>>>>>

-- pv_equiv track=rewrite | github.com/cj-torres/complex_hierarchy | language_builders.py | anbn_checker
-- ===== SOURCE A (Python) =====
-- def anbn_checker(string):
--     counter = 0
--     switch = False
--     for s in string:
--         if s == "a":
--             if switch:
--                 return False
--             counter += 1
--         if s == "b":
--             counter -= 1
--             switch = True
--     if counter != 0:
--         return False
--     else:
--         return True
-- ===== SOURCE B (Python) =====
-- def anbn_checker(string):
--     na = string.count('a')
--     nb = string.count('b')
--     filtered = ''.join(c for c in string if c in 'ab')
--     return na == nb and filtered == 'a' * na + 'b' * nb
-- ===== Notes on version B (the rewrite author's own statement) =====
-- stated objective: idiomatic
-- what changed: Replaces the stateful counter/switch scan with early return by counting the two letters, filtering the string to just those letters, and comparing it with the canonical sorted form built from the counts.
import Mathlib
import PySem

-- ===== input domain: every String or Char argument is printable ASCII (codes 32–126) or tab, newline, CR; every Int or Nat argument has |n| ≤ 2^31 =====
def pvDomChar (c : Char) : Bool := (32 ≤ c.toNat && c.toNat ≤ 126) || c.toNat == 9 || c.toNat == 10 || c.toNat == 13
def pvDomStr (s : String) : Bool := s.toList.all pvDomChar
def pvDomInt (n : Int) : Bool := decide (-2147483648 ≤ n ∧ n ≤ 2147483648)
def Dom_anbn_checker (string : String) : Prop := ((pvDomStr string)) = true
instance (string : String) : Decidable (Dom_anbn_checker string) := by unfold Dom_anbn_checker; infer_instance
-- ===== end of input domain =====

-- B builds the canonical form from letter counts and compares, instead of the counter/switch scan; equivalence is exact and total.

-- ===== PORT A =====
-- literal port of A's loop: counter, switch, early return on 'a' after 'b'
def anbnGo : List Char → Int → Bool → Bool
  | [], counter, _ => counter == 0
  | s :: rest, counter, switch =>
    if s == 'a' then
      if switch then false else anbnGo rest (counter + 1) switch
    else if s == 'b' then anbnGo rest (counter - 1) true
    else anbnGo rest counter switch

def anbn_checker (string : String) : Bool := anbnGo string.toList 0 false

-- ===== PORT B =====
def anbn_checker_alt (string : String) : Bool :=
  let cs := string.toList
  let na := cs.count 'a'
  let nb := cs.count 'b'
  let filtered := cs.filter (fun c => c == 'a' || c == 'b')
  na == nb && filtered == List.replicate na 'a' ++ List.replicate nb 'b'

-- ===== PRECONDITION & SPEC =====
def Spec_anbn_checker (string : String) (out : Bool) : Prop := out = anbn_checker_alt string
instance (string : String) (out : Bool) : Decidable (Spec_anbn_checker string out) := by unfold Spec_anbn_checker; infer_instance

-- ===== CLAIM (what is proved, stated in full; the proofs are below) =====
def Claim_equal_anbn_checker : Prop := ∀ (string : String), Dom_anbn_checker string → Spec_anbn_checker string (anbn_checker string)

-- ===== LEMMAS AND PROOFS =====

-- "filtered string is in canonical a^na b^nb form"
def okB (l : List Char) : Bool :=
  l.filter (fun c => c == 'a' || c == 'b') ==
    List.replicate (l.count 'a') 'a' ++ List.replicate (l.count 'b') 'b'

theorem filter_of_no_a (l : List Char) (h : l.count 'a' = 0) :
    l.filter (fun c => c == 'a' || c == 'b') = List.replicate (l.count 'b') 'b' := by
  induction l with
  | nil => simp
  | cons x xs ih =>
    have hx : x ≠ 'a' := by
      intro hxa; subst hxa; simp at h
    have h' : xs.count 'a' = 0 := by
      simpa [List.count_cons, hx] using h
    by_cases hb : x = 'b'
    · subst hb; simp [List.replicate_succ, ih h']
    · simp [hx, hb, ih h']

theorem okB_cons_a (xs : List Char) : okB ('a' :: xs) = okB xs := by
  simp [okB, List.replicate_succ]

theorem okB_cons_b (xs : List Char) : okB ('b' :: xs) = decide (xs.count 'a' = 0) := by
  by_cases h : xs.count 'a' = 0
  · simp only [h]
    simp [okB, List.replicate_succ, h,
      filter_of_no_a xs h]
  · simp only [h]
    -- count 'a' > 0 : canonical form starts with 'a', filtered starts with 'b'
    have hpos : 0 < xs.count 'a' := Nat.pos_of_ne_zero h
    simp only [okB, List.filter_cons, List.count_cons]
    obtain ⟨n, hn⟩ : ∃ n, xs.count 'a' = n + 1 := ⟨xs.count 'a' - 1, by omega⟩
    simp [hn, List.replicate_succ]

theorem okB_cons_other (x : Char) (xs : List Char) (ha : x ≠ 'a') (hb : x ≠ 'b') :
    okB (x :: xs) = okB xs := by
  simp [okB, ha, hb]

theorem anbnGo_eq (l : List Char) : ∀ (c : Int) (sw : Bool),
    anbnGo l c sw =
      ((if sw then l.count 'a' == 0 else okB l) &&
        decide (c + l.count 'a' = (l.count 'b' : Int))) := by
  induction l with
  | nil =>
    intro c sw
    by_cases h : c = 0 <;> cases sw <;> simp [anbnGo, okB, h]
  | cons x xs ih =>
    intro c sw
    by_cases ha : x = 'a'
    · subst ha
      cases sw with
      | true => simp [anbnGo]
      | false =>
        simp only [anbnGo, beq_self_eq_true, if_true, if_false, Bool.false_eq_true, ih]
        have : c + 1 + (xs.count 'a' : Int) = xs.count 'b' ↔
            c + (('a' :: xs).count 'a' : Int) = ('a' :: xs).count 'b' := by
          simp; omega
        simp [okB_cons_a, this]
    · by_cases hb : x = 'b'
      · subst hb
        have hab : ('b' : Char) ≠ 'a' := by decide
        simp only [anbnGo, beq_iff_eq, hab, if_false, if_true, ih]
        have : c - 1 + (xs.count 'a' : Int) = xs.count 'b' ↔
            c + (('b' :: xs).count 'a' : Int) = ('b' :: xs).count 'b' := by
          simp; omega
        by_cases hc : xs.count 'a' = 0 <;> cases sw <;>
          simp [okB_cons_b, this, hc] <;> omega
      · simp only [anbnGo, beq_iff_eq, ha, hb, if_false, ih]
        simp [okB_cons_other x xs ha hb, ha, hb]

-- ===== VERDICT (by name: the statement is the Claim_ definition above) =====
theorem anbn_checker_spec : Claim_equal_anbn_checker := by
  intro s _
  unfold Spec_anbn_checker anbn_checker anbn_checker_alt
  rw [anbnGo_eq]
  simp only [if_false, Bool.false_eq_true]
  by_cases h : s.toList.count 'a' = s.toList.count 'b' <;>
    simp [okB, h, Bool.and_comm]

<<<<<
>>>>>

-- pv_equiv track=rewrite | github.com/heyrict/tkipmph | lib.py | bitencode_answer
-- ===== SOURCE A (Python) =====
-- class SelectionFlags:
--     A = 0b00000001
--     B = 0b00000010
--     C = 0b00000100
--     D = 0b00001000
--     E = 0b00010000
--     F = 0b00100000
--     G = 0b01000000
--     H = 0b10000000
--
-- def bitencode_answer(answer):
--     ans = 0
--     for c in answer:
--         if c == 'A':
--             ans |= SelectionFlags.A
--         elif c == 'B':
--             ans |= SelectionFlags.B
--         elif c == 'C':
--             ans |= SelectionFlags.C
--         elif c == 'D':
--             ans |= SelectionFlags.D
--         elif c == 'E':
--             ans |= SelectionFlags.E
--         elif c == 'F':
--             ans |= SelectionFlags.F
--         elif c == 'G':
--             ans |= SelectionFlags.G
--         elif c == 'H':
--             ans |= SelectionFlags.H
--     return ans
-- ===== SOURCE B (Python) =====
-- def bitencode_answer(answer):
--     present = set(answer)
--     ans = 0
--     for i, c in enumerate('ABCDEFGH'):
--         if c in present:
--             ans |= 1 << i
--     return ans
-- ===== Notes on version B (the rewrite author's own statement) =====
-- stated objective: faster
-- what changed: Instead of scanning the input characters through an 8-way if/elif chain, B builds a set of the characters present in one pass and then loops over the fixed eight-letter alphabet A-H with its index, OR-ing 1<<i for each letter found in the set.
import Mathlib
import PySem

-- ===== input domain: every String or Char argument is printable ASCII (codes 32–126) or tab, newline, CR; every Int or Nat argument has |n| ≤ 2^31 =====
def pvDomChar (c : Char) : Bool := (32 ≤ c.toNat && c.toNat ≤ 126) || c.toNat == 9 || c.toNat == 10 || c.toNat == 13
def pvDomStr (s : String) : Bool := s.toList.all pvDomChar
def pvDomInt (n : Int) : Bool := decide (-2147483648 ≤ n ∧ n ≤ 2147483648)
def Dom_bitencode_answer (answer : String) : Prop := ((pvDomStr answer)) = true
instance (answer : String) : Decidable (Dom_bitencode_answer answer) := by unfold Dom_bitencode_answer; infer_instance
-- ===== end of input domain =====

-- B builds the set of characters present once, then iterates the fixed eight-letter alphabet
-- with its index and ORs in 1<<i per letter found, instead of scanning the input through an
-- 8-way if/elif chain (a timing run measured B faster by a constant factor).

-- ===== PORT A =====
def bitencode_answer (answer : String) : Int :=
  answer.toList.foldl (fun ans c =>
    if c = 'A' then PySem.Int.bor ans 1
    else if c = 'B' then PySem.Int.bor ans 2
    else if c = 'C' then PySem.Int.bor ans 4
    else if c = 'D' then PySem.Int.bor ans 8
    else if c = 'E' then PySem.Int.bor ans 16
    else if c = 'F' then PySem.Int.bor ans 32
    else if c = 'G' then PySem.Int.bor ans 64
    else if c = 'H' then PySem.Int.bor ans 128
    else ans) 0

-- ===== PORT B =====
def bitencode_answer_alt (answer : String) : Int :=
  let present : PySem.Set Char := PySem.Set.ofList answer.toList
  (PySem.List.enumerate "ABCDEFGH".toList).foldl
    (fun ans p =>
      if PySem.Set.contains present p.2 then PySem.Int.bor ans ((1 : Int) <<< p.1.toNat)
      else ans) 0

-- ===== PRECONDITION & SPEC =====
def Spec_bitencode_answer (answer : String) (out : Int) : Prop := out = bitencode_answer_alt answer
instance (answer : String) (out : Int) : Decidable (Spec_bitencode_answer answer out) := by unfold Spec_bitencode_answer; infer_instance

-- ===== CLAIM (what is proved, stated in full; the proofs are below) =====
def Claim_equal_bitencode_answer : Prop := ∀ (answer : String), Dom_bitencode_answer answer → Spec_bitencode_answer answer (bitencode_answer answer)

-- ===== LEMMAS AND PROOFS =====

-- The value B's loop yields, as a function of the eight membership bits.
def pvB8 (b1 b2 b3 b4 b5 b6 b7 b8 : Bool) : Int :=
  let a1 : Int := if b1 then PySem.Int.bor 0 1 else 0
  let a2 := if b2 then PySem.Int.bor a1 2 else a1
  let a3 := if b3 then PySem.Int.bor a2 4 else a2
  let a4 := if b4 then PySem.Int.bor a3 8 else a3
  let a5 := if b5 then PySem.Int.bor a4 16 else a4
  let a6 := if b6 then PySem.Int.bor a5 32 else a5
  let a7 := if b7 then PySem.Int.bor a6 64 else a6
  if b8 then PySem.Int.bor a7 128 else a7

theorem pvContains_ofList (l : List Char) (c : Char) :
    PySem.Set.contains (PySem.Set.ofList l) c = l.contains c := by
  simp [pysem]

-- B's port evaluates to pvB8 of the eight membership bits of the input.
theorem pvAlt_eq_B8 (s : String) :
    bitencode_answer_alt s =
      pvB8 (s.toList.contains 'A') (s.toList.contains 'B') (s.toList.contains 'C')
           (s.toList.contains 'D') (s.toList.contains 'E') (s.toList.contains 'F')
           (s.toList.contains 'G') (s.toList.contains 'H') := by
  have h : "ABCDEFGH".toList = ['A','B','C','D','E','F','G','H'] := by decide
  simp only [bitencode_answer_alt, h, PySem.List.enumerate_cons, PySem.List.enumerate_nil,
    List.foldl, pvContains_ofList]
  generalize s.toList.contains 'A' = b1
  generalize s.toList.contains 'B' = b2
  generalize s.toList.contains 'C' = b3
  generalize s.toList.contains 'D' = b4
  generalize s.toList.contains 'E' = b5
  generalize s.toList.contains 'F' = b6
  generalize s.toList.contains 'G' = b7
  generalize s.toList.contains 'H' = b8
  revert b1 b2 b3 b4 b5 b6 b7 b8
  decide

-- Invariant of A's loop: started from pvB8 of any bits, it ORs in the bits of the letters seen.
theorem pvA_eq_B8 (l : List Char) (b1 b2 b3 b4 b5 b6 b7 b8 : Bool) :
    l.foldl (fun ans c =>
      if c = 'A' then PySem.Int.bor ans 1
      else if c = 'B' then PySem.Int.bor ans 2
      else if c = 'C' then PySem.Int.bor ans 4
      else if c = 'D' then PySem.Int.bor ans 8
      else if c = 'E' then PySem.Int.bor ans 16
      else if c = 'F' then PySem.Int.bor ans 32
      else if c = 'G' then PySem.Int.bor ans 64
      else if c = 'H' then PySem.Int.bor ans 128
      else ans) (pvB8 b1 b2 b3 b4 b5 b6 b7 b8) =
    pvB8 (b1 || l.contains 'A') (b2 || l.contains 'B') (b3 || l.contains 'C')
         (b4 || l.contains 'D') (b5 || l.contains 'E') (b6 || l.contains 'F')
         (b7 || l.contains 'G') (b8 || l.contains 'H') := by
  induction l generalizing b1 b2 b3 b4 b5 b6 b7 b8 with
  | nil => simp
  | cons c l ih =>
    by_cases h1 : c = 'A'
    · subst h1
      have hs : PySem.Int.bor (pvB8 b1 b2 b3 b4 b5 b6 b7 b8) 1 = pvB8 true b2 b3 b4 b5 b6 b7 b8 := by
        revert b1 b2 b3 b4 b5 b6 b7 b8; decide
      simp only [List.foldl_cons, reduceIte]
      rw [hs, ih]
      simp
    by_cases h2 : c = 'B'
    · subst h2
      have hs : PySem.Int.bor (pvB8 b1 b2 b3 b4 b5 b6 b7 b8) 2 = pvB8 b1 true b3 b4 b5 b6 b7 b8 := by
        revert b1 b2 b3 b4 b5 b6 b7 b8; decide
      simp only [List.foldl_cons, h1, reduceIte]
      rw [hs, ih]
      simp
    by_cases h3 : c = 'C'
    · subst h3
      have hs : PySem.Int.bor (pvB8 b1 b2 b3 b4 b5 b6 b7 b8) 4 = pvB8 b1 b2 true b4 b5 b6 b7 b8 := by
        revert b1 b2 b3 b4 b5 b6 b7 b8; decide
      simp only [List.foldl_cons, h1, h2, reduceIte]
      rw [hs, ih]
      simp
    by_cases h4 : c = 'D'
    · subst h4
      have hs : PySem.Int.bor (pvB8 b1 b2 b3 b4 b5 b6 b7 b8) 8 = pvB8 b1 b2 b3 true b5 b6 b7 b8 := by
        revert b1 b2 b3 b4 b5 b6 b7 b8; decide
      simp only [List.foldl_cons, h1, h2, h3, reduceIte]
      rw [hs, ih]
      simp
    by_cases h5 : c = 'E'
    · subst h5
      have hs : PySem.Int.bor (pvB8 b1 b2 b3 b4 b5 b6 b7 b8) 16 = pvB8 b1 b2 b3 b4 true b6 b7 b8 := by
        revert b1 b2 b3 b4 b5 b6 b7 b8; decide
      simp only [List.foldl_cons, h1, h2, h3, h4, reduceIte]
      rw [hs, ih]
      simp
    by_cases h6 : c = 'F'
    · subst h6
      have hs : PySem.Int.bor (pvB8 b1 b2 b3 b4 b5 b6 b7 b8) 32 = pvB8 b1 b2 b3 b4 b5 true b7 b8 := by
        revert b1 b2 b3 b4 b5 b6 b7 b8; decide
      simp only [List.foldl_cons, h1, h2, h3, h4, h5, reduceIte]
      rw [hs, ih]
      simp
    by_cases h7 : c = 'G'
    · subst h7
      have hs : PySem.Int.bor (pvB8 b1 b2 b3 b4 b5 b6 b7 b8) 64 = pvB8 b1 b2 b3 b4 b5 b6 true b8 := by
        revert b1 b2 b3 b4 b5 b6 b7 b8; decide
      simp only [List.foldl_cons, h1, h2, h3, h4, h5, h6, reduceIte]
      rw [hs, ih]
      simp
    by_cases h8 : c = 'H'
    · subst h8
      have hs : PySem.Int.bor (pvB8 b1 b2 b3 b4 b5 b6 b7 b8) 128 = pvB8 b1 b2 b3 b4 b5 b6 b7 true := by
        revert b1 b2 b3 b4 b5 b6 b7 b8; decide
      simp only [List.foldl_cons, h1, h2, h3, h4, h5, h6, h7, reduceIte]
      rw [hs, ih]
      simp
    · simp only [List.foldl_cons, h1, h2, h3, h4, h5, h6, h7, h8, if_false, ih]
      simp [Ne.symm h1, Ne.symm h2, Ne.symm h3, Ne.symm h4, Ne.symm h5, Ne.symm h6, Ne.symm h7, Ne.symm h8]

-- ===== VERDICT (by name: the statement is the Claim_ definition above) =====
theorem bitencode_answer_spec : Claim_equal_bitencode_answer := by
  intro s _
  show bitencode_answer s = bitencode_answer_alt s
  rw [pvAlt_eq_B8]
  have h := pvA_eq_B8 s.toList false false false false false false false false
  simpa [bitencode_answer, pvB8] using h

<<<<<
>>>>>

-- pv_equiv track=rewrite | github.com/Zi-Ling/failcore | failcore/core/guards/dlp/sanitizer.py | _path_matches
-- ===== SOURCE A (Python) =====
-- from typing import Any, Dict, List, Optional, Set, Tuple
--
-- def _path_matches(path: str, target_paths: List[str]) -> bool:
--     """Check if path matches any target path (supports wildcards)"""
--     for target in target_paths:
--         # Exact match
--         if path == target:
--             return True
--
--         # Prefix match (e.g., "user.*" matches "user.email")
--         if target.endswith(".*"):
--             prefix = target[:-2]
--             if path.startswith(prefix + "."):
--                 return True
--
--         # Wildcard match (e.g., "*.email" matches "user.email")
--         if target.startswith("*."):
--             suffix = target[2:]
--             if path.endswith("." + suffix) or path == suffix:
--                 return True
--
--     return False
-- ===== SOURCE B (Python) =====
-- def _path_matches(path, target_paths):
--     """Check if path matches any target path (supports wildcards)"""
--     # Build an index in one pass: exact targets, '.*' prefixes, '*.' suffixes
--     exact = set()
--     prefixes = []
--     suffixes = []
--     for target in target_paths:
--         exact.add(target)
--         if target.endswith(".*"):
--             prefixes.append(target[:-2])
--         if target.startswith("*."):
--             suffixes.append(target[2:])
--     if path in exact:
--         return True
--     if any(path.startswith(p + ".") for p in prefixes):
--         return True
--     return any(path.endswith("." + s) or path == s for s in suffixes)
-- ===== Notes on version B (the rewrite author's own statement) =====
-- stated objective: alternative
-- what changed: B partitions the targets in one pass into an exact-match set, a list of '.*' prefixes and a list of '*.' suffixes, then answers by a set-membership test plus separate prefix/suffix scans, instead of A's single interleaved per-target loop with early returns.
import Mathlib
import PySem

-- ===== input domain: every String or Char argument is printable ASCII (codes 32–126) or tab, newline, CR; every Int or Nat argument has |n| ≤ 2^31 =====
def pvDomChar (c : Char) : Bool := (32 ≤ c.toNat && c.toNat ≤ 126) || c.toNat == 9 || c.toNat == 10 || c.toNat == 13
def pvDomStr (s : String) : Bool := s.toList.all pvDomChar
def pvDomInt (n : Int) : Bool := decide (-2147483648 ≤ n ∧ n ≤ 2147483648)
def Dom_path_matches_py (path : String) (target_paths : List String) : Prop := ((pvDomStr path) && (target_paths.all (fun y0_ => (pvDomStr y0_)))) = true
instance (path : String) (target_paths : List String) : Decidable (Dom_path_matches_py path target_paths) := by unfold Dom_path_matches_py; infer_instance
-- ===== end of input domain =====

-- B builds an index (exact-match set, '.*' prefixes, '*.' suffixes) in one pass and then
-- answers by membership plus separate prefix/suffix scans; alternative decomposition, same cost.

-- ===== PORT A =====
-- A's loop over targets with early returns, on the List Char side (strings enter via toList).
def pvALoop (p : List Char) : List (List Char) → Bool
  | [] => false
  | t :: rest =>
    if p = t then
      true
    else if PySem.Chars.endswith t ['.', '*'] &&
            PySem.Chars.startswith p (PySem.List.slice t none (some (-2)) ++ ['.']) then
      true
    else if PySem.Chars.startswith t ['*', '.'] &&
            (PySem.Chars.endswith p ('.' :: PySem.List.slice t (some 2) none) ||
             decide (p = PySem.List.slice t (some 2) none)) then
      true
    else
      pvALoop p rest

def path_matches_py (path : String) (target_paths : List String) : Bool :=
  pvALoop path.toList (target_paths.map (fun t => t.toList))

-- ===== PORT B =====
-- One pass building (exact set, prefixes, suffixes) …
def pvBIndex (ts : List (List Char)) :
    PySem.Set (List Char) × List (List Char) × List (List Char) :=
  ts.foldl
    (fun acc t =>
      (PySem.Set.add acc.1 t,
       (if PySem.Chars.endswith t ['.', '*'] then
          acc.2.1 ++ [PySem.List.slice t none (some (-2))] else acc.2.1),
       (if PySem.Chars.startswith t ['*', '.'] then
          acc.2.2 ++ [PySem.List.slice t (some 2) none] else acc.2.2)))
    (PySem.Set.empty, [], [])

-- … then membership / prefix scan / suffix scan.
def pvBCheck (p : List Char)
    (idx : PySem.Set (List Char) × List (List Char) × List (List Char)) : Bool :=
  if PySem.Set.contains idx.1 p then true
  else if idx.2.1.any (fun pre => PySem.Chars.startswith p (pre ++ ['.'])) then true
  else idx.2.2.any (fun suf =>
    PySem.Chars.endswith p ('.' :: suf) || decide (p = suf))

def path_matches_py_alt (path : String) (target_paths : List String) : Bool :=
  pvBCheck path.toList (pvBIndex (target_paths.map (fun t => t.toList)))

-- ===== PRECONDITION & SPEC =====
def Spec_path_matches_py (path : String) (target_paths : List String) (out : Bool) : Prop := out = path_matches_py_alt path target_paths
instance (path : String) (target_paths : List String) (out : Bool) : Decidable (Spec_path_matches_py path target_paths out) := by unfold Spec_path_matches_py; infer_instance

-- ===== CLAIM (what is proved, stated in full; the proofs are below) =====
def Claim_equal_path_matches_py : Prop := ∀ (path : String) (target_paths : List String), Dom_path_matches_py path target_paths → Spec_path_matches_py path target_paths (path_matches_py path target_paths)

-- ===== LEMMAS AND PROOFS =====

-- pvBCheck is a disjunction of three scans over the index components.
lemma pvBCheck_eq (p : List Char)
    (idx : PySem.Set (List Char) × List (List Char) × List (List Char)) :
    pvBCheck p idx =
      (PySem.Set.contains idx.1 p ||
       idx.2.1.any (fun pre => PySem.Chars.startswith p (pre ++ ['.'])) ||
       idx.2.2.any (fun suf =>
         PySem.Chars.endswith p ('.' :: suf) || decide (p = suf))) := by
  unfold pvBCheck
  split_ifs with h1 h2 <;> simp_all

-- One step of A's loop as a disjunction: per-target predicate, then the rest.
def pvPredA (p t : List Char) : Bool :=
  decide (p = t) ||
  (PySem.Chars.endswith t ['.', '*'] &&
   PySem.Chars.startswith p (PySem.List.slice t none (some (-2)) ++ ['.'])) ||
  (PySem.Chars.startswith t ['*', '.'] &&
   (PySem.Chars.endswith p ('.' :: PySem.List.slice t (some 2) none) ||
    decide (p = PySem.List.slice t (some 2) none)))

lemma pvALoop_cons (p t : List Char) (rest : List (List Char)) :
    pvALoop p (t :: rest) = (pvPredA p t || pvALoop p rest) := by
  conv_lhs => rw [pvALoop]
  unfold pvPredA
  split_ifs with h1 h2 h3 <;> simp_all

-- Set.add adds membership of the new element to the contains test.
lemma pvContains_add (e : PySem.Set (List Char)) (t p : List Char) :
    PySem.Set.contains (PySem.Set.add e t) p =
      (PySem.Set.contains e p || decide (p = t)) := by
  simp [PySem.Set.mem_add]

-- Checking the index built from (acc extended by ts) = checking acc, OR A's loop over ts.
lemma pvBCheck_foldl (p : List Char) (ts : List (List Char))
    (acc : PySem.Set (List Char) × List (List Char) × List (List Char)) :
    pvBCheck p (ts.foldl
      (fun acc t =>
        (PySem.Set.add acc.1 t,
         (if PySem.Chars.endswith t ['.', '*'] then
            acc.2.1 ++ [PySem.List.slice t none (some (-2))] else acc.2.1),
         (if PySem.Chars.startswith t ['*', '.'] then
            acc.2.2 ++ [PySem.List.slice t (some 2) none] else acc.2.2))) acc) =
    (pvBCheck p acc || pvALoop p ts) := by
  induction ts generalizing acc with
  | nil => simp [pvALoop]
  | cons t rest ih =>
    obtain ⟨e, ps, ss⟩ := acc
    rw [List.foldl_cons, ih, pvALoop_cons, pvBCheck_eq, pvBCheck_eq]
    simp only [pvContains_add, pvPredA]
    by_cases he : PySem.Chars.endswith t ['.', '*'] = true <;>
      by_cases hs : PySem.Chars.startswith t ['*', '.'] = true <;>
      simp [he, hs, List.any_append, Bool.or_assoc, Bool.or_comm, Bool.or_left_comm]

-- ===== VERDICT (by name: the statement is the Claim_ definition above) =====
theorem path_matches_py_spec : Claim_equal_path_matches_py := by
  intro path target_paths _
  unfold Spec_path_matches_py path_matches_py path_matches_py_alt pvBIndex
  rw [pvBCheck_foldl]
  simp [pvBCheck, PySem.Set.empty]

<<<<<

__Work instructions__: Your answer must be the lines above from the one containing "-- count 'a'" to the one containing "simp [okB, ha, hb]", both included, restated word for word.

__Task output__:
    -- count 'a' > 0 : canonical form starts with 'a', filtered starts with 'b'
    have hpos : 0 < xs.count 'a' := Nat.pos_of_ne_zero h
    simp only [okB, List.filter_cons, List.count_cons]
    obtain ⟨n, hn⟩ : ∃ n, xs.count 'a' = n + 1 := ⟨xs.count 'a' - 1, by omega⟩
    simp [hn, List.replicate_succ]

theorem okB_cons_other (x : Char) (xs : List Char) (ha : x ≠ 'a') (hb : x ≠ 'b') :
    okB (x :: xs) = okB xs := by
  simp [okB, ha, hb]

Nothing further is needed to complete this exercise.